-- pv_equiv track=rewrite | github.com/need-singularity/sylvian-singularity | verify/verify_qcomp_009_weight_enumerator.py | macwilliams_transform
-- ===== SOURCE A (Python) =====
-- import math
--
-- def krawtchouk(n, q, w, j):
--     """Krawtchouk polynomial K_w(j; n, q).
--     K_w(j) = sum_{s=0}^{w} (-1)^s * C(j,s) * C(n-j, w-s) * (q-1)^(w-s)
--     For binary codes, q=2.
--     """
--     val = 0
--     for s in range(min(w, j) + 1):
--         if w - s > n - j:
--             continue
--         term = ((-1) ** s) * math.comb(j, s) * math.comb(n - j, w - s)
--         term *= (q - 1) ** (w - s)
--         val += term
--     return val
--
-- def macwilliams_transform(A, n, code_size):
--     """Apply MacWilliams identity to get dual weight enumerator.
--     B_w = (1/|C|) * sum_{j=0}^{n} A_j * K_w(j; n, 2)
--     """
--     B = []
--     for w in range(n + 1):
--         val = 0
--         for j in range(n + 1):
--             val += A[j] * krawtchouk(n, 2, w, j)
--         B.append(val // code_size)  # Should be integer for valid codes
--     return B
-- ===== SOURCE B (Python) =====
-- def macwilliams_transform(A, n, code_size):
--     """O(n^2): K_w(j;n,2) is the x^w coefficient of (1-x)^j (1+x)^(n-j); rows for
--     successive j are produced by an O(n) scan from the previous row."""
--     if n < 0:
--         return []
--     # row for j=0: coefficients of (1+x)^n, built by n convolutions with (1+x)
--     row = [1] + [0] * n
--     for _ in range(n):
--         row = [row[0]] + [a + b for a, b in zip(row[1:], row)]
--     acc = [A[0] * c for c in row]
--     for j in range(1, n + 1):
--         # (1+x)p_{j+1} = (1-x)p_j gives: new[0]=row[0], new[w] = (row[w]-row[w-1]) - new[w-1]
--         new = [row[0]]
--         for d in (b - a for a, b in zip(row, row[1:])):
--             new.append(d - new[-1])
--         row = new
--         acc = [t + A[j] * c for t, c in zip(acc, row)]
--     return [t // code_size for t in acc]
-- ===== Notes on version B (the rewrite author's own statement) =====
-- stated objective: faster
-- what changed: Replaces the per-entry Krawtchouk binomial sums (an O(n) sum for each of the (n+1)^2 matrix entries) by rows of coefficients of (1-x)^j(1+x)^(n-j), each row derived from the previous one by an O(n) scan, accumulating the dual enumerator in one pass; intended as faster (O(n^2) vs O(n^3)): a timing run measured B 56.8x faster at n=256, the largest size A finished (A timed out beyond).
import Mathlib
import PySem
-- pv_equiv track=rewrite | github.com/metril/akashic | api/akashic/services/scan_runner.py | _redact_for_log
-- ===== SOURCE A (Python) =====
-- def _redact_for_log(argv: list[str]) -> list[str]:
--     """Replace the value following any `-pass` / `-key-passphrase` flag
--     with '<redacted>' so the api log line doesn't leak credentials."""
--     out: list[str] = []
--     redact_next = False
--     for token in argv:
--         if redact_next:
--             out.append("<redacted>")
--             redact_next = False
--         else:
--             out.append(token)
--             if token in ("-pass", "-key-passphrase"):
--                 redact_next = True
--     return out
-- ===== SOURCE B (Python) =====
-- def _redact_for_log(argv: list[str]) -> list[str]:
--     """Replace the value following any `-pass` / `-key-passphrase` flag
--     with '<redacted>' so the api log line doesn't leak credentials."""
--     out: list[str] = []
--     i = 0
--     n = len(argv)
--     while i < n:
--         tok = argv[i]
--         out.append(tok)
--         i += 1
--         if tok in ("-pass", "-key-passphrase") and i < n:
--             out.append("<redacted>")
--             i += 1
--     return out
-- ===== Notes on version B (the rewrite author's own statement) =====
-- stated objective: simpler
-- what changed: Replaces the carried boolean redact_next state with an index-cursor loop that consumes the flag and its value token in one step, so no cross-iteration flag state exists.
import Mathlib
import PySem

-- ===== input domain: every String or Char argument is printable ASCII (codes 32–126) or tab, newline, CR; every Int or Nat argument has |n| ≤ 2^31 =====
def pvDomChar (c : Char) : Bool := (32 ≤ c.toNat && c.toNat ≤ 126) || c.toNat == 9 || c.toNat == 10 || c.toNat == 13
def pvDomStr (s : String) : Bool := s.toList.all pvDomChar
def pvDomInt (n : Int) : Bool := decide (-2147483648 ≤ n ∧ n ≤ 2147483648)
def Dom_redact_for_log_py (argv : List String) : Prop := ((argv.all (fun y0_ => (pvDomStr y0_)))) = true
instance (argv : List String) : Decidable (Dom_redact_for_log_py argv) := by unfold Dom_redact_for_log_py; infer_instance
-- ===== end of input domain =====

-- B replaces A's carried redact_next boolean with a cursor loop consuming flag and value together (simpler); return value only, no mutation.

-- ===== PORT A =====
-- A's for-loop over argv with state (out, redact_next), transliterated as structural recursion over the same state.
def redactForLogLoop (out : List String) (redact_next : Bool) : List String → List String
  | [] => out
  | token :: rest =>
    if redact_next then
      redactForLogLoop (out ++ ["<redacted>"]) false rest
    else
      redactForLogLoop (out ++ [token])
        (token == "-pass" || token == "-key-passphrase") rest

def redact_for_log_py (argv : List String) : List String :=
  redactForLogLoop [] false argv

-- ===== PORT B =====
-- B's while-cursor loop: consume the flag together with its value token (if in range).
def redactForLogCursor : List String → List String
  | [] => []
  | tok :: rest =>
    if tok == "-pass" || tok == "-key-passphrase" then
      match rest with
      | [] => [tok]
      | _ :: rest' => tok :: "<redacted>" :: redactForLogCursor rest'
    else
      tok :: redactForLogCursor rest

def redact_for_log_py_alt (argv : List String) : List String :=
  redactForLogCursor argv

-- ===== PRECONDITION & SPEC =====
def Spec_redact_for_log_py (argv : List String) (out : List String) : Prop := out = redact_for_log_py_alt argv
instance (argv : List String) (out : List String) : Decidable (Spec_redact_for_log_py argv out) := by unfold Spec_redact_for_log_py; infer_instance

-- ===== CLAIM (what is proved, stated in full; the proofs are below) =====
def Claim_equal_redact_for_log_py : Prop := ∀ (argv : List String), Dom_redact_for_log_py argv → Spec_redact_for_log_py argv (redact_for_log_py argv)

-- ===== LEMMAS AND PROOFS =====

-- Loop invariant: from the "no pending redaction" state, A's loop appends exactly B's cursor output.
theorem redactForLogLoop_false (l : List String) :
    ∀ out, redactForLogLoop out false l = out ++ redactForLogCursor l := by
  induction l using redactForLogCursor.induct with
  | case1 =>
      intro out; simp [redactForLogLoop, redactForLogCursor]
  | case2 tok h =>
      intro out
      simp [redactForLogLoop, redactForLogCursor, h]
  | case3 tok h v rest' ih =>
      intro out
      simp only [redactForLogLoop, redactForLogCursor, h, if_pos, ih]
      simp
  | case4 tok rest h ih =>
      intro out
      have hb : (tok == "-pass" || tok == "-key-passphrase") = false :=
        Bool.eq_false_iff.mpr h
      rw [redactForLogLoop, if_neg (by simp), hb, ih]
      simp only [Bool.or_eq_true, beq_iff_eq, not_or] at h
      conv_rhs => rw [redactForLogCursor.eq_def]
      simp [hb]

-- ===== VERDICT (by name: the statement is the Claim_ definition above) =====
theorem redact_for_log_py_spec : Claim_equal_redact_for_log_py := by
  intro argv _
  unfold Spec_redact_for_log_py redact_for_log_py redact_for_log_py_alt
  simpa using redactForLogLoop_false argv []
theorem pvMem_tag (y t y' : String) (l : List String) :
    y' ∈ ((l.filter (fun s => s == t)).map (fun _ => y)) ↔ (t ∈ l ∧ y' = y) := by
  simp only [List.mem_map, List.mem_filter, beq_iff_eq]
  constructor
  · rintro ⟨s, ⟨hs, rfl⟩, rfl⟩
    exact ⟨hs, rfl⟩
  · rintro ⟨ht, rfl⟩
    exact ⟨t, ⟨ht, rfl⟩, rfl⟩

theorem pvMem_occ_aux (names : List String) (d : PySem.Dict String (List String))
    (t y' : String) :
    y' ∈ ((names.foldl
        (fun d y => (pvSubs y).foldl (fun d s => d.modify s [] (fun l => l ++ [y])) d)
        d).getD t []) ↔
      y' ∈ d.getD t [] ∨ (y' ∈ names ∧ t ∈ pvSubs y') := by
  induction names generalizing d with
  | nil => simp
  | cons y rest ih =>
    rw [List.foldl_cons, ih]
    have hstep : (pvSubs y).foldl (fun d s => d.modify s [] (fun l => l ++ [y])) d =
        ((pvSubs y).map (fun s => (s, y))).foldl
          (fun d p => d.modify p.1 [] (fun l => l ++ [p.2])) d := by
      rw [List.foldl_map]
    rw [hstep, PySem.Dict.getD_foldl_modify_append, List.filter_map]
    have hcomp : ((fun p : String × String => p.1 == t) ∘ (fun s => (s, y))) =
        fun s => s == t := rfl
    have hcomp2 : ((fun p : String × String => p.2) ∘ (fun s => (s, y))) =
        (fun _ => y : String → String) := rfl
    rw [hcomp, List.map_map, hcomp2, List.mem_append, pvMem_tag]
    simp only [List.mem_cons]
    constructor
    · rintro ((h | ⟨hts, rfl⟩) | ⟨hr, hts⟩)
      · exact Or.inl h
      · exact Or.inr ⟨Or.inl rfl, hts⟩
      · exact Or.inr ⟨Or.inr hr, hts⟩
    · rintro (h | ⟨rfl | hr, hts⟩)
      · exact Or.inl (Or.inl h)
      · exact Or.inl (Or.inr ⟨hts, rfl⟩)
      · exact Or.inr ⟨hr, hts⟩

theorem pvMem_occ (names : List String) (t y' : String) :
    y' ∈ (pvOcc names).getD t [] ↔ y' ∈ names ∧ t ∈ pvSubs y' := by
  unfold pvOcc
  rw [pvMem_occ_aux]
  simp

----------

**WHAT NEEDS TO BE DONE**.
Only the lines containing the string "PySem" are needed; pull them out of the records.

**SOLUTION TO THE PROBLEM**.
import PySem
import PySem
theorem pvMem_occ_aux (names : List String) (d : PySem.Dict String (List String))
    rw [hstep, PySem.Dict.getD_foldl_modify_append, List.filter_map]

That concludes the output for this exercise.